During the initial snowfall, the chapter's Internet stopped working, and to make matters worse, the command post requested that Lee fax report forms, cost summaries and other documents in order to receive aid.

"We only have cell phones. We don't have a fax," Lee said, adding that with no landline to support a fax machine, he has to drive 21 miles to reach the nearest fax machine at the PiƱon Chapter House.






"We got a lot of missed calls," Lee said about the chapter's dependence on cell-phone technology during the emergency.

Most Black Mesa residents are now able to move about but people are growing concerned about their livestock, even though the Navajo Nation and chapter have provided hay at little or no cost, he said.

"Everybody's concerned about their animals. They can't get out. The sheep won't go through the snow," he said adding that many people have reported that their livestock are starving.

On the map at the command center, Wide Ruins is color-coded tan, meaning that distress calls are still coming in.
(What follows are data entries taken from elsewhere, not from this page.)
-- pv_equiv track=rewrite | github.com/ironsj/MTH225-Assignments | CodingAssignment4.py | inclusionExclusion3
-- ===== SOURCE A (Python) =====
-- def inclusionExclusion3(S, T, U): #creates inclusion-exclusion function with lists S, T, and U as inputs
--     cardinality = 0 #sets the cardinality of the union of sets to 0
--     allSets = intersect(U, intersect(S, T)) #creates a list that is the intersection of the inputs
--     for s in S: #loops through each element in S
--         cardinality += 1 #adds 1 to the cardinality for each element in S
--     for t in T: # loops through each element in T
--         cardinality += 1 #adds 1 to the cardinality for each element in T
--     for u in U: #loops through each element in U
--         cardinality += 1 #adds 1 for each element in U
--     for element in intersect(S, T): #loops through each element in the intersection of S and T
--         cardinality -=1 #subtracts 1 from the cardinality for each element in S and T
--     for element in intersect(S, U): #loops through each element in the intersection of S and U
--         cardinality -=1 #subtracts 1 from the cardinality for each element in S and U
--     for element in intersect(U, T):#loops through each element in the intersection of U and T
--         cardinality -= 1 #subtracts 1 from the cardinality for each element in U and T
--     for element in allSets: #loops through each element in the intersection of each set
--         cardinality += 1 #adds 1 to the cardinality for each element in the intersection of each set
--     return cardinality #returns the cardinality
--
-- def intersect(A, B): #creates intersect funtion with lists A & B as arguments
--     temp_list = [] #creates temporary list to be used in the function
--     intersect_list = [] #creates list that will be intersection of A & B
--     for element in A: #goes through elements of A
--         if element in B: #creates a condition that makes it so element must also be in B
--             temp_list.append(element) #adds elements to temporary list
--     for element in temp_list: #goes through elements in the temporary list
--         if element not in intersect_list: #creates a condition for anything not in list already
--             intersect_list.append(element) #adds elements to final list
--             intersect_list.sort() #sorts list in ascending order
--     return intersect_list #returns the final list
-- ===== SOURCE B (Python) =====
-- def inclusionExclusion3(S, T, U):
--     cs = {}
--     for x in S:
--         cs[x] = cs.get(x, 0) + 1
--     ct = {}
--     for x in T:
--         ct[x] = ct.get(x, 0) + 1
--     cu = {}
--     for x in U:
--         cu[x] = cu.get(x, 0) + 1
--     total = 0
--     for x in set(S) | set(T) | set(U):
--         total += cs.get(x, 0) + ct.get(x, 0) + cu.get(x, 0)
--         total -= (x in cs and x in ct) + (x in cs and x in cu) + (x in cu and x in ct)
--         total += (x in cs and x in ct and x in cu)
--     return total
-- ===== Notes on version B (the rewrite author's own statement) =====
-- stated objective: faster
-- what changed: Replaced A's seven whole-list passes and repeated quadratic intersect (with a sort inside the dedup loop) by three dict frequency tables plus one pass over the distinct elements of S|T|U, applying inclusion-exclusion per element.
import Mathlib
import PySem

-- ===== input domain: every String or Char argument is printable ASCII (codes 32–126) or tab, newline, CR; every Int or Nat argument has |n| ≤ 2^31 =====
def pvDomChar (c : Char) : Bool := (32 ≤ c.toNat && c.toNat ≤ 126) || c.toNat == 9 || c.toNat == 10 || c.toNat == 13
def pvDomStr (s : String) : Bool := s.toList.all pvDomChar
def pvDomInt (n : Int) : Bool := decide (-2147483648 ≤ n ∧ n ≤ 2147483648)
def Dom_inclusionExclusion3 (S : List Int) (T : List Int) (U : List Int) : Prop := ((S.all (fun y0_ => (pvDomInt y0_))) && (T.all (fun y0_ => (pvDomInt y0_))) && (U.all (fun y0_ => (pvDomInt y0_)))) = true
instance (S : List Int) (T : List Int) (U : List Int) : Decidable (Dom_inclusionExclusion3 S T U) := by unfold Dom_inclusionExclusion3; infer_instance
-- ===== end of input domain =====

-- B replaces A's seven whole-list passes and quadratic `intersect` by dict frequency
-- tables and a single inclusion-exclusion pass over the distinct elements (objective: faster).

-- ===== PORT A =====
-- literal port of `intersect`: filter loop into temp_list, then dedup loop that re-sorts after every append
def pyIntersect (A : List Int) (B : List Int) : List Int :=
  let temp_list := A.foldl (fun acc e => if e ∈ B then acc ++ [e] else acc) []
  temp_list.foldl (fun acc e => if e ∈ acc then acc else PySem.List.sorted (acc ++ [e]) (fun x => x) false) []

def inclusionExclusion3 (S : List Int) (T : List Int) (U : List Int) : Int :=
  let cardinality : Int := 0
  let allSets := pyIntersect U (pyIntersect S T)
  let cardinality := S.foldl (fun c _ => c + 1) cardinality
  let cardinality := T.foldl (fun c _ => c + 1) cardinality
  let cardinality := U.foldl (fun c _ => c + 1) cardinality
  let cardinality := (pyIntersect S T).foldl (fun c _ => c - 1) cardinality
  let cardinality := (pyIntersect S U).foldl (fun c _ => c - 1) cardinality
  let cardinality := (pyIntersect U T).foldl (fun c _ => c - 1) cardinality
  let cardinality := allSets.foldl (fun c _ => c + 1) cardinality
  cardinality

-- ===== PORT B =====
-- cs[x] = cs.get(x, 0) + 1  counting loop
def pvCounterOf (xs : List Int) : PySem.Dict Int Int :=
  xs.foldl (fun d x => d.insert x (d.getD x 0 + 1)) PySem.Dict.empty

-- Python bool used in arithmetic
def pvB2I (b : Bool) : Int := if b then 1 else 0

def inclusionExclusion3_alt (S : List Int) (T : List Int) (U : List Int) : Int :=
  let cs := pvCounterOf S
  let ct := pvCounterOf T
  let cu := pvCounterOf U
  -- set(S) | set(T) | set(U); the fold below is a sum, independent of iteration order
  let E := PySem.Set.union (PySem.Set.union (PySem.Set.ofList S) T) U
  E.foldl (fun total x =>
    total + (cs.getD x 0 + ct.getD x 0 + cu.getD x 0)
      - (pvB2I (cs.contains x && ct.contains x) + pvB2I (cs.contains x && cu.contains x)
          + pvB2I (cu.contains x && ct.contains x))
      + pvB2I (cs.contains x && ct.contains x && cu.contains x)) 0

-- ===== PRECONDITION & SPEC =====
def Spec_inclusionExclusion3 (S : List Int) (T : List Int) (U : List Int) (out : Int) : Prop := out = inclusionExclusion3_alt S T U
instance (S : List Int) (T : List Int) (U : List Int) (out : Int) : Decidable (Spec_inclusionExclusion3 S T U out) := by unfold Spec_inclusionExclusion3; infer_instance

-- ===== CLAIM (what is proved, stated in full; the proofs are below) =====
def Claim_equal_inclusionExclusion3 : Prop := ∀ (S : List Int) (T : List Int) (U : List Int), Dom_inclusionExclusion3 S T U → Spec_inclusionExclusion3 S T U (inclusionExclusion3 S T U)

-- ===== LEMMAS AND PROOFS =====

-- the dedup-and-resort loop is, up to permutation, the plain Set.add loop
theorem pvSortLoop_perm (l : List Int) (a b : List Int) (hab : a.Perm b) :
    (l.foldl (fun acc e => if e ∈ acc then acc else PySem.List.sorted (acc ++ [e]) (fun x => x) false) a).Perm
      (l.foldl PySem.Set.add b) := by
  induction l generalizing a b with
  | nil => simpa using hab
  | cons e l ih =>
    simp only [List.foldl_cons]
    by_cases he : e ∈ a
    · rw [if_pos he]
      have : PySem.Set.add b e = b := by
        simp [PySem.Set.add, PySem.Set.contains, (hab.mem_iff).mp he]
      rw [this]; exact ih a b hab
    · rw [if_neg he]
      have hnb : e ∉ b := fun h => he ((hab.mem_iff).mpr h)
      have : PySem.Set.add b e = b ++ [e] := by
        simp [PySem.Set.add, PySem.Set.contains, hnb]
      rw [this]
      exact ih _ _ ((PySem.List.sorted_perm _ _ _).trans (hab.append_right [e]))

theorem pvIntersect_perm (A B : List Int) :
    (pyIntersect A B).Perm (PySem.Set.ofList (A.filter (fun e => decide (e ∈ B)))) := by
  unfold pyIntersect
  rw [PySem.List.foldl_append_ite_eq_filter]
  simpa [PySem.Set.ofList_eq_foldl] using
    pvSortLoop_perm (A.filter (fun e => decide (e ∈ B))) [] [] (List.Perm.refl [])

theorem pvMem_intersect (A B : List Int) (x : Int) : x ∈ pyIntersect A B ↔ x ∈ A ∧ x ∈ B := by
  rw [(pvIntersect_perm A B).mem_iff]
  simp [PySem.Set.mem_ofList]

theorem pvNodup_intersect (A B : List Int) : (pyIntersect A B).Nodup :=
  (pvIntersect_perm A B).nodup_iff.mpr (PySem.Set.nodup_ofList _)

-- two nodup lists with the same members have the same length
theorem pvLen_eq_of_nodup (l₁ l₂ : List Int) (h₁ : l₁.Nodup) (h₂ : l₂.Nodup)
    (h : ∀ x, x ∈ l₁ ↔ x ∈ l₂) : l₁.length = l₂.length :=
  ((List.perm_ext_iff_of_nodup h₁ h₂).mpr h).length_eq

-- counting loop over S: cost-free length via foldl_add
theorem pvFoldl_len (L : List Int) (a : Int) : L.foldl (fun c _ => c + 1) a = a + L.length := by
  induction L generalizing a with
  | nil => simp
  | cons x t ih => simp [ih]; ring

theorem pvFoldl_sub (L : List Int) (a : Int) : L.foldl (fun c _ => c - 1) a = a - L.length := by
  induction L generalizing a with
  | nil => simp
  | cons x t ih => simp [ih]; ring

-- sum of an indicator over a list = countP
theorem pvSum_ite (E : List Int) (p : Int → Prop) [DecidablePred p] :
    (E.map (fun x => if p x then (1 : Int) else 0)).sum = ((E.filter (fun x => decide (p x))).length : Int) := by
  induction E with
  | nil => simp
  | cons e t ih =>
    by_cases he : p e <;> simp [List.filter_cons, he, ih] <;> ring

theorem pvSum_ind (E : List Int) (s : Int) :
    (E.map (fun x => if x = s then (1:Int) else 0)).sum = (E.count s : Int) := by
  induction E with
  | nil => simp
  | cons y ys ihy =>
    rcases eq_or_ne y s with rfl | hys
    · simp [List.count_cons, ihy]; ring
    · simp [List.count_cons, hys, ihy]

-- sum of multiplicities of S over a nodup list containing S's elements = |S|
theorem pvSum_count (S E : List Int) (hN : E.Nodup) (hsub : ∀ x ∈ S, x ∈ E) :
    (E.map (fun x => (S.count x : Int))).sum = S.length := by
  induction S with
  | nil => simp
  | cons s t ih =>
    have hs : s ∈ E := hsub s (by simp)
    have hmap : (E.map (fun x => ((s :: t).count x : Int))) =
        (E.map (fun x => (t.count x : Int) + if x = s then 1 else 0)) := by
      apply List.map_congr_left
      intro x _
      rcases eq_or_ne x s with rfl | hne
      · simp [List.count_cons]
      · simp [List.count_cons, hne, Ne.symm hne]
    rw [hmap]
    have hsplit : ∀ (l : List Int),
        (l.map (fun x => (t.count x : Int) + if x = s then 1 else 0)).sum =
        (l.map (fun x => (t.count x : Int))).sum + (l.map (fun x => if x = s then (1:Int) else 0)).sum := by
      intro l; induction l with
      | nil => simp
      | cons y ys ihy => simp [ihy]; ring
    rw [hsplit, ih (fun x hx => hsub x (by simp [hx]))]
    rw [pvSum_ind E s, List.count_eq_one_of_mem hN hs]
    simp [List.length_cons]

theorem pvSum_comb (E : List Int) (f1 f2 f3 g1 g2 g3 h : Int → Int) :
    (E.map (fun x => f1 x + f2 x + f3 x - (g1 x + g2 x + g3 x) + h x)).sum
      = (E.map f1).sum + (E.map f2).sum + (E.map f3).sum
        - (E.map g1).sum - (E.map g2).sum - (E.map g3).sum + (E.map h).sum := by
  induction E with
  | nil => simp
  | cons y ys ih => simp [ih]; ring

theorem pvInd_len (E A B : List Int) (hN : E.Nodup)
    (hA : ∀ x ∈ A, x ∈ E) :
    (E.map (fun x => if x ∈ A ∧ x ∈ B then (1:Int) else 0)).sum = ((pyIntersect A B).length : Int) := by
  rw [pvSum_ite E (fun x => x ∈ A ∧ x ∈ B)]
  congr 1
  refine pvLen_eq_of_nodup _ _ (List.Nodup.filter _ hN) (pvNodup_intersect A B) (fun x => ?_)
  simp only [List.mem_filter, pvMem_intersect, decide_eq_true_eq]
  exact ⟨fun h => h.2, fun h => ⟨hA x h.1, h⟩⟩

-- main
theorem inclusionExclusion3_spec : Claim_equal_inclusionExclusion3 := by
  intro S T U _
  unfold Spec_inclusionExclusion3 inclusionExclusion3 inclusionExclusion3_alt
  simp only []
  set E := PySem.Set.union (PySem.Set.union (PySem.Set.ofList S) T) U with hE
  have hEnd : E.Nodup := by
    apply PySem.Set.nodup_union
    apply PySem.Set.nodup_union
    exact PySem.Set.nodup_ofList S
  have hEmem : ∀ x : Int, x ∈ E ↔ x ∈ S ∨ x ∈ T ∨ x ∈ U := by
    intro x
    simp [hE, PySem.Set.mem_union, PySem.Set.mem_ofList, or_assoc]
  -- rewrite B's loop body into an additive form
  have hbody : E.foldl (fun total x =>
      total + ((pvCounterOf S).getD x 0 + (pvCounterOf T).getD x 0 + (pvCounterOf U).getD x 0)
        - (pvB2I ((pvCounterOf S).contains x && (pvCounterOf T).contains x)
            + pvB2I ((pvCounterOf S).contains x && (pvCounterOf U).contains x)
            + pvB2I ((pvCounterOf U).contains x && (pvCounterOf T).contains x))
        + pvB2I ((pvCounterOf S).contains x && (pvCounterOf T).contains x && (pvCounterOf U).contains x)) 0
      = E.foldl (fun total x =>
      total + ((S.count x : Int) + (T.count x : Int) + (U.count x : Int)
        - ((if x ∈ S ∧ x ∈ T then (1:Int) else 0) + (if x ∈ S ∧ x ∈ U then (1:Int) else 0)
            + (if x ∈ U ∧ x ∈ T then (1:Int) else 0))
        + (if x ∈ S ∧ x ∈ T ∧ x ∈ U then (1:Int) else 0))) 0 := by
    apply PySem.List.foldl_congr_mem
    intro acc x _
    have hc : ∀ L : List Int, pvCounterOf L = PySem.Dict.counter L := fun L =>
      PySem.Dict.foldl_insert_getD_add_one_eq_counter L
    simp only [hc, PySem.Dict.getD_counter, PySem.Dict.contains_counter, pvB2I]
    simp only [List.contains_eq_mem, Bool.and_eq_true, decide_eq_true_eq]
    split_ifs <;> simp_all <;> ring
  rw [hbody, PySem.List.foldl_add (g := fun x =>
      (S.count x : Int) + (T.count x : Int) + (U.count x : Int)
        - ((if x ∈ S ∧ x ∈ T then (1:Int) else 0) + (if x ∈ S ∧ x ∈ U then (1:Int) else 0)
            + (if x ∈ U ∧ x ∈ T then (1:Int) else 0))
        + (if x ∈ S ∧ x ∈ T ∧ x ∈ U then (1:Int) else 0)),
    pvSum_comb]
  rw [pvSum_count S E hEnd (fun x hx => (hEmem x).mpr (Or.inl hx)),
      pvSum_count T E hEnd (fun x hx => (hEmem x).mpr (Or.inr (Or.inl hx))),
      pvSum_count U E hEnd (fun x hx => (hEmem x).mpr (Or.inr (Or.inr hx))),
      pvInd_len E S T hEnd (fun x hx => (hEmem x).mpr (Or.inl hx)),
      pvInd_len E S U hEnd (fun x hx => (hEmem x).mpr (Or.inl hx)),
      pvInd_len E U T hEnd (fun x hx => (hEmem x).mpr (Or.inr (Or.inr hx)))]
  -- the triple intersection indicator = length of A's allSets
  have htriple : (E.map (fun x => if x ∈ S ∧ x ∈ T ∧ x ∈ U then (1:Int) else 0)).sum
      = ((pyIntersect U (pyIntersect S T)).length : Int) := by
    rw [pvSum_ite E (fun x => x ∈ S ∧ x ∈ T ∧ x ∈ U)]
    congr 1
    refine pvLen_eq_of_nodup _ _ (List.Nodup.filter _ hEnd)
      (pvNodup_intersect U (pyIntersect S T)) (fun x => ?_)
    simp only [List.mem_filter, pvMem_intersect, decide_eq_true_eq]
    constructor
    · rintro ⟨_, hS, hT, hU⟩; exact ⟨hU, hS, hT⟩
    · rintro ⟨hU, hS, hT⟩; exact ⟨(hEmem x).mpr (Or.inl hS), hS, hT, hU⟩
  rw [htriple, pvFoldl_len, pvFoldl_sub, pvFoldl_sub, pvFoldl_sub, pvFoldl_len, pvFoldl_len, pvFoldl_len]
  ring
Manychildren said she believes that some of the calls now coming in are from people who weren't home when the Emergency Operations Center initiated a search-and-rescue operation in the area earlier this week.

Dorothy Baldwin, Wide Ruins community service coordinator, said snow in the area was estimated to be as high as 25 inches, and now it is melting and saturating the dirt roads.
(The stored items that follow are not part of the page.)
-- ===== PORT B =====
-- `cnt[v] = cnt.get(v, 0) + 1`
def bCount (x : List Int) : PySem.Dict Int Int :=
  x.foldl (fun d v => d.insert v (d.getD v 0 + 1)) PySem.Dict.empty

-- hand-written `_bisect_right`; `(lo+hi)//2` on nonnegative ints is exactly Nat division
def bBisect (a : List Int) (t : Int) (lo hi : Nat) : Nat :=
  if h : lo < hi then
    if a.getD ((lo + hi) / 2) 0 ≤ t then bBisect a t ((lo + hi) / 2 + 1) hi
    else bBisect a t lo ((lo + hi) / 2)
  else lo
termination_by hi - lo
decreasing_by all_goals omega

-- the `dpre` prefix-sum list, built front to back (acc = current last element)
def bPrefix (cnt : PySem.Dict Int Int) (uniq : List Int) (acc : Int) : List Int :=
  match uniq with
  | [] => [acc]
  | v :: rest => acc :: bPrefix cnt rest (acc + (if 2 ≤ cnt.getD v 0 then 1 else 0))

def hyper_checkers_alt (n : Int) (k : Int) (x : List Int) : Int :=
  let cnt := bCount x
  let uniq := PySem.List.sorted cnt.keys (fun v => v)
  let dpre := bPrefix cnt uniq 0
  (PySem.List.enumerate uniq).foldl (fun total p =>
    let l := p.1
    let v := p.2
    let r : Int := (bBisect uniq (v * k) 0 uniq.length : Int)
    let m := r - l
    let c := cnt.getD v 0
    total + ((if 2 ≤ c then (m - 1) * 3 else 0)
      + (if 3 ≤ c then 1 else 0)
      + (m - 1) * (m - 2) * 3
      + (PySem.List.pyGetD dpre r 0 - PySem.List.pyGetD dpre (l + 1) 0) * 3)) 0

-- ===== PRECONDITION & SPEC =====
-- Pre_ excludes negative k: there the "k-factor window" v ↦ v*k reverses the sorted order, so no
-- window is specified, and A's never-reset pointer and B's per-index bisect are each defensible.
def Pre_hyper_checkers (n : Int) (k : Int) (x : List Int) : Prop := 0 ≤ k
instance (n : Int) (k : Int) (x : List Int) : Decidable (Pre_hyper_checkers n k x) := by
  unfold Pre_hyper_checkers; infer_instance

def pvWitness_hyper_checkers : Int × Int × List Int := (0, 2, [1, 1, 2, 4])

def Spec_hyper_checkers (n : Int) (k : Int) (x : List Int) (out : Int) : Prop :=
  out = hyper_checkers_alt n k x
instance (n : Int) (k : Int) (x : List Int) (out : Int) : Decidable (Spec_hyper_checkers n k x out) := by
  unfold Spec_hyper_checkers; infer_instance

-- ===== CLAIM (what is proved, stated in full; the proofs are below) =====
def Claim_equal_hyper_checkers : Prop := ∀ (n : Int) (k : Int) (x : List Int),
  Dom_hyper_checkers n k x → Pre_hyper_checkers n k x →
  Spec_hyper_checkers n k x (hyper_checkers n k x)

-- ===== LEMMAS AND PROOFS =====

-- characterisation of bisect_right's result on a sorted list
def IsBR (u : List Int) (t : Int) (p : Nat) : Prop :=
  p ≤ u.length ∧ (∀ j, j < u.length → j < p → u.getD j 0 ≤ t) ∧
    (∀ j, j < u.length → p ≤ j → t < u.getD j 0)

-- number of the first i unique values whose count is ≥ 2
def dcount (cnt : PySem.Dict Int Int) (u : List Int) (i : Nat) : Int :=
  ((u.take i).countP (fun v => decide (2 ≤ cnt.getD v 0)) : Int)

-- B's per-index contribution, as a function of the Nat index
def termF (u : List Int) (cnt : PySem.Dict Int Int) (k : Int) (j : Nat) : Int :=
  let r := bBisect u (u.getD j 0 * k) 0 u.length
  let m : Int := (r : Int) - (j : Int)
  let c := cnt.getD (u.getD j 0) 0
  (if 2 ≤ c then (m - 1) * 3 else 0) + (if 3 ≤ c then 1 else 0)
    + (m - 1) * (m - 2) * 3 + (dcount cnt u r - dcount cnt u (j + 1)) * 3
Though the focus is still grading roads, Wide Ruins has also begun to deliver wood and food to residents who need it most, said Marsha Joe, office specialist at Wide Ruins Chapter.

Since firewood is in short supply and commanding above-normal prices, the chapter has decided to purchase wood from any vendor willing to deliver it, she said.

"This is for our grandparents," she said, adding that as of Wednesday morning, the chapter had bought five loads of wood from independent vendors.

In addition to wood, the chapter over the past couple of weeks has received a number of goods from various agencies. The chapter house storage rooms are lined with bags of potatoes, and in another room, there are blankets and bottled water. All of which is going to community members who haven't yet come in to claim their allotted food baskets, Joe said.

Even though the chapter is providing donated relief items to their residents, Baldwin said residents need to heed warnings of new storms.

"You guys all know we have four seasons," she said, stressing preparedness. "So when the weather comes, you'll be stocked up so you don't have to go anywhere."

King Kong to the rescue

Though Wide Ruins might not have any equipment to grade roads or remove snow, it has one vehicle that can be relied upon to transport goods to residents in good times and bad. Its name is King Kong.

"Are you going to let King Kong out of the cage?" Joe says whenever they are about to use the chapter's 2006 heavy-duty dual wheeled truck.

On Wednesday morning, King Kong was sent on a mission to deliver a load of firewood to Martha Burns, 73, a Wide Ruins resident. The pickup bed holds about half a cord, enough to last her for several weeks if she's careful.

King Kong was covered with clumps of mud from the front grill to the sides of the rear wheels.

"You're going to mess up our windows," Baldwin said jokingly when a passenger rolled down the mud-speckled window.

Baldwin said the vehicle has become an important asset since the chapter has to pick up the supplies provided by the tribe. The truck rumbled south on U.S. 191 before Baldwin turned west onto Blue Metal Road.

Though the road was in drivable condition, Baldwin maneuvered the truck in and around 30-foot-long mud puddles holding a foot of water.

"This year was worse," she said, comparing recent snowfall to years past.

After nearly 20 minutes of driving through mud, ruts and snow, Baldwin reached Burns' doublewide mobile home.

As a chapter helper unloaded the wood, Burns said her son was snowed in and couldn't go to work when the storm first came.

"I lost my job because I couldn't get out," said Keegan Burns, 35, of Wide Ruins.

He said he worked at a convenience store in Sanders, Ariz., but when he missed three days of work because of the storm, he was fired.

That made the chapter's help even more welcome.

"Thank you," Martha Burns said to Baldwin. "Now we'll be warm for awhile."